(Collected data entries)
-- pv_equiv track=rewrite | github.com/LYMingML/video2text | fastapi_app.py | _is_final_output_file
-- ===== SOURCE A (Python) =====
-- def _is_final_output_file(filename: str, file_prefix: str) -> bool:
--     allowed = {
--         f"{file_prefix}.srt",
--         f"{file_prefix}.txt",
--     }
--     for lang in {"zh", "en", "ja", "ko", "es", "fr", "de", "ru"}:
--         allowed.add(f"{file_prefix}.{lang}.srt")
--         allowed.add(f"{file_prefix}.{lang}.txt")
--     return filename in allowed
-- ===== SOURCE B (Python) =====
-- LANGS = ("zh", "en", "ja", "ko", "es", "fr", "de", "ru")
--
-- def _is_final_output_file(filename: str, file_prefix: str) -> bool:
--     pdot = file_prefix + "."
--     if not filename.startswith(pdot):
--         return False
--     rest = filename[len(pdot):]
--     if rest in ("srt", "txt"):
--         return True
--     lang, dot, ext = rest.partition(".")
--     return dot == "." and lang in LANGS and ext in ("srt", "txt")
-- ===== Notes on version B (the rewrite author's own statement) =====
-- stated objective: simpler
-- what changed: B validates the filename structurally (prefix+'.' test, then check the remainder is 'srt'/'txt' or partitions into a known language code and 'srt'/'txt') instead of enumerating all 18 allowed filenames into a set and testing membership.
import Mathlib
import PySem

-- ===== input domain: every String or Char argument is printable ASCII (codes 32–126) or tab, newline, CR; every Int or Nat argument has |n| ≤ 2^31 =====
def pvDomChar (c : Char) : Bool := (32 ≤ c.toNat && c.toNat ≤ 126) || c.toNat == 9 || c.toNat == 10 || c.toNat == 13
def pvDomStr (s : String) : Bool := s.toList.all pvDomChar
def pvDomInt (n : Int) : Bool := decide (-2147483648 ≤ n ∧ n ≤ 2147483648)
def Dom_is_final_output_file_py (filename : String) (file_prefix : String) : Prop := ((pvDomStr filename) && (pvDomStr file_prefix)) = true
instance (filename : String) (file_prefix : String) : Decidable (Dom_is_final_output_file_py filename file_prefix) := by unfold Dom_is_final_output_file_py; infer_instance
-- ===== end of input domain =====

-- B validates the filename structurally (prefix test + partition of the suffix) instead of
-- enumerating all 18 allowed filenames into a set; objective: simpler (and O(|prefix|) work
-- instead of building 18 strings of that length).
-- Strings are modelled by their character lists (Python string equality = char-list equality).

-- ===== PORT A =====
-- the literal {"zh", …} set A iterates over (iteration order does not affect membership)
def pyLangs : List (List Char) :=
  ["zh".toList, "en".toList, "ja".toList, "ko".toList, "es".toList, "fr".toList, "de".toList, "ru".toList]

def is_final_output_file_py (filename : String) (file_prefix : String) : Bool :=
  let pre := file_prefix.toList
  -- allowed = {f"{file_prefix}.srt", f"{file_prefix}.txt"}
  let allowed : PySem.Set (List Char) :=
    PySem.Set.ofList [pre ++ ".srt".toList, pre ++ ".txt".toList]
  -- for lang in {...}: allowed.add(f"{file_prefix}.{lang}.srt"); allowed.add(f"{file_prefix}.{lang}.txt")
  let allowed := pyLangs.foldl
    (fun s lang =>
      PySem.Set.add (PySem.Set.add s (pre ++ ".".toList ++ lang ++ ".srt".toList))
        (pre ++ ".".toList ++ lang ++ ".txt".toList)) allowed
  PySem.Set.contains allowed filename.toList

-- ===== PORT B =====
-- LANGS tuple of Source B
def pyLangsB : List (List Char) :=
  ["zh".toList, "en".toList, "ja".toList, "ko".toList, "es".toList, "fr".toList, "de".toList, "ru".toList]

-- rest.partition('.') : (head, sep, tail) with sep = "" when '.' does not occur
def pyPartitionDot : List Char → List Char × List Char × List Char
  | [] => ([], [], [])
  | c :: cs =>
    if c = '.' then ([], ['.'], cs)
    else
      match pyPartitionDot cs with
      | (a, b, r) => (c :: a, b, r)

def is_final_output_file_py_alt (filename : String) (file_prefix : String) : Bool :=
  let pdot := file_prefix.toList ++ ['.']
  if PySem.Chars.startswith filename.toList pdot then
    -- rest = filename[len(pdot):]  (start index = pdot.length ≥ 0, so the slice is a drop)
    let rest := filename.toList.drop pdot.length
    if rest == "srt".toList || rest == "txt".toList then true
    else
      let (lang, dot, ext) := pyPartitionDot rest
      dot == ['.'] && pyLangsB.contains lang && (ext == "srt".toList || ext == "txt".toList)
  else false

-- ===== PRECONDITION & SPEC =====
def Spec_is_final_output_file_py (filename : String) (file_prefix : String) (out : Bool) : Prop := out = is_final_output_file_py_alt filename file_prefix
instance (filename : String) (file_prefix : String) (out : Bool) : Decidable (Spec_is_final_output_file_py filename file_prefix out) := by unfold Spec_is_final_output_file_py; infer_instance

-- ===== CLAIM (what is proved, stated in full; the proofs are below) =====
def Claim_equal_is_final_output_file_py : Prop := ∀ (filename : String) (file_prefix : String), Dom_is_final_output_file_py filename file_prefix → Spec_is_final_output_file_py filename file_prefix (is_final_output_file_py filename file_prefix)

-- ===== LEMMAS AND PROOFS =====

-- the 16+2 allowed suffixes after "file_prefix."
def pvTails : List (List Char) :=
  ["srt".toList, "txt".toList,
   "zh.srt".toList, "zh.txt".toList, "en.srt".toList, "en.txt".toList,
   "ja.srt".toList, "ja.txt".toList, "ko.srt".toList, "ko.txt".toList,
   "es.srt".toList, "es.txt".toList, "fr.srt".toList, "fr.txt".toList,
   "de.srt".toList, "de.txt".toList, "ru.srt".toList, "ru.txt".toList]

lemma pv_drop_len_append (l r : List Char) : (l ++ r).drop l.length = r := by simp

lemma part_dot (r a b : List Char) (h : pyPartitionDot r = (a, ['.'], b)) :
    r = a ++ '.' :: b := by
  induction r generalizing a b with
  | nil => simp [pyPartitionDot] at h
  | cons c cs ih =>
    by_cases hc : c = '.'
    · subst hc
      simp [pyPartitionDot] at h
      obtain ⟨rfl, rfl⟩ := h
      simp
    · rcases hph : pyPartitionDot cs with ⟨a', b', r'⟩
      simp only [pyPartitionDot, if_neg hc, hph, Prod.mk.injEq] at h
      obtain ⟨rfl, rfl, rfl⟩ := h
      simpa using congrArg (c :: ·) (ih _ _ hph)

lemma restOk_iff (r : List Char) :
    (if r == "srt".toList || r == "txt".toList then true
     else
       let (lang, dot, ext) := pyPartitionDot r
       dot == ['.'] && pyLangsB.contains lang && (ext == "srt".toList || ext == "txt".toList))
      = true ↔ r ∈ pvTails := by
  constructor
  · intro h
    split at h
    · rename_i hst
      simp at hst
      rcases hst with rfl | rfl <;> simp [pvTails]
    · rcases hph : pyPartitionDot r with ⟨lang, dot, ext⟩
      rw [hph] at h
      simp only [Bool.and_eq_true, Bool.or_eq_true, beq_iff_eq] at h
      obtain ⟨⟨rfl, hl⟩, he⟩ := h
      have hr := part_dot r lang ext hph
      subst hr
      simp [pyLangsB] at hl
      rcases hl with rfl|rfl|rfl|rfl|rfl|rfl|rfl|rfl <;>
        rcases he with rfl|rfl <;> simp [pvTails]
  · intro h
    simp [pvTails] at h
    rcases h with rfl|rfl|rfl|rfl|rfl|rfl|rfl|rfl|rfl|rfl|rfl|rfl|rfl|rfl|rfl|rfl|rfl|rfl <;> decide

lemma B_iff (filename file_prefix : String) :
    is_final_output_file_py_alt filename file_prefix = true ↔
      ∃ t ∈ pvTails, filename.toList = file_prefix.toList ++ '.' :: t := by
  unfold is_final_output_file_py_alt
  by_cases hs : PySem.Chars.startswith filename.toList (file_prefix.toList ++ ['.']) = true
  · obtain ⟨r, hr⟩ := (PySem.Chars.startswith_iff _ _).mp hs
    simp only [hs, if_true]
    have hdrop : filename.toList.drop (file_prefix.toList ++ ['.']).length = r := by
      rw [← hr]; exact pv_drop_len_append _ _
    rw [hdrop]
    rw [restOk_iff r]
    constructor
    · intro h
      exact ⟨r, h, by rw [← hr]; simp⟩
    · rintro ⟨t, ht, hf⟩
      have : (file_prefix.toList ++ ['.']) ++ r = (file_prefix.toList ++ ['.']) ++ t := by
        rw [hr, hf]; simp
      rwa [List.append_cancel_left this]
  · simp only [Bool.not_eq_true] at hs
    simp only [hs, Bool.false_eq_true, if_false, false_iff, not_exists]
    rintro t ⟨_, hf⟩
    have : PySem.Chars.startswith filename.toList (file_prefix.toList ++ ['.']) = true :=
      (PySem.Chars.startswith_iff filename.toList (file_prefix.toList ++ ['.'])).mpr
        ⟨t, by rw [hf]; simp⟩
    simp [this] at hs

lemma A_iff (filename file_prefix : String) :
    is_final_output_file_py filename file_prefix = true ↔
      ∃ t ∈ pvTails, filename.toList = file_prefix.toList ++ '.' :: t := by
  unfold is_final_output_file_py
  rw [show ∀ (s : PySem.Set (List Char)) x, (PySem.Set.contains s x = true) = (x ∈ s) from
    fun s x => by simp [PySem.Set.contains]]
  simp only [pyLangs, List.foldl, PySem.Set.mem_add, PySem.Set.mem_ofList, List.mem_cons,
    List.not_mem_nil, or_false, or_assoc]
  constructor
  · intro h
    rcases h with (h | h | h | h | h | h | h | h | h | h | h | h | h | h | h | h | h | h)
    · exact ⟨"srt".toList, by simp [pvTails], by rw [h]; simp⟩
    · exact ⟨"txt".toList, by simp [pvTails], by rw [h]; simp⟩
    · exact ⟨"zh.srt".toList, by simp [pvTails], by rw [h]; simp⟩
    · exact ⟨"zh.txt".toList, by simp [pvTails], by rw [h]; simp⟩
    · exact ⟨"en.srt".toList, by simp [pvTails], by rw [h]; simp⟩
    · exact ⟨"en.txt".toList, by simp [pvTails], by rw [h]; simp⟩
    · exact ⟨"ja.srt".toList, by simp [pvTails], by rw [h]; simp⟩
    · exact ⟨"ja.txt".toList, by simp [pvTails], by rw [h]; simp⟩
    · exact ⟨"ko.srt".toList, by simp [pvTails], by rw [h]; simp⟩
    · exact ⟨"ko.txt".toList, by simp [pvTails], by rw [h]; simp⟩
    · exact ⟨"es.srt".toList, by simp [pvTails], by rw [h]; simp⟩
    · exact ⟨"es.txt".toList, by simp [pvTails], by rw [h]; simp⟩
    · exact ⟨"fr.srt".toList, by simp [pvTails], by rw [h]; simp⟩
    · exact ⟨"fr.txt".toList, by simp [pvTails], by rw [h]; simp⟩
    · exact ⟨"de.srt".toList, by simp [pvTails], by rw [h]; simp⟩
    · exact ⟨"de.txt".toList, by simp [pvTails], by rw [h]; simp⟩
    · exact ⟨"ru.srt".toList, by simp [pvTails], by rw [h]; simp⟩
    · exact ⟨"ru.txt".toList, by simp [pvTails], by rw [h]; simp⟩
  · rintro ⟨t, ht, hf⟩
    simp [pvTails] at ht
    rcases ht with rfl|rfl|rfl|rfl|rfl|rfl|rfl|rfl|rfl|rfl|rfl|rfl|rfl|rfl|rfl|rfl|rfl|rfl <;>
      simp [hf]

-- ===== VERDICT (by name: the statement is the Claim_ definition above) =====
theorem is_final_output_file_py_spec : Claim_equal_is_final_output_file_py := by
  intro filename file_prefix _
  unfold Spec_is_final_output_file_py
  have := (A_iff filename file_prefix).trans (B_iff filename file_prefix).symm
  cases hA : is_final_output_file_py filename file_prefix <;>
    cases hB : is_final_output_file_py_alt filename file_prefix <;>
      simp_all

YOUR INSTRUCTIONS: Which lines above contain the word "hdrop"? Copy each of them.

ANSWER BELOW:
    have hdrop : filename.toList.drop (file_prefix.toList ++ ['.']).length = r := by
    rw [hdrop]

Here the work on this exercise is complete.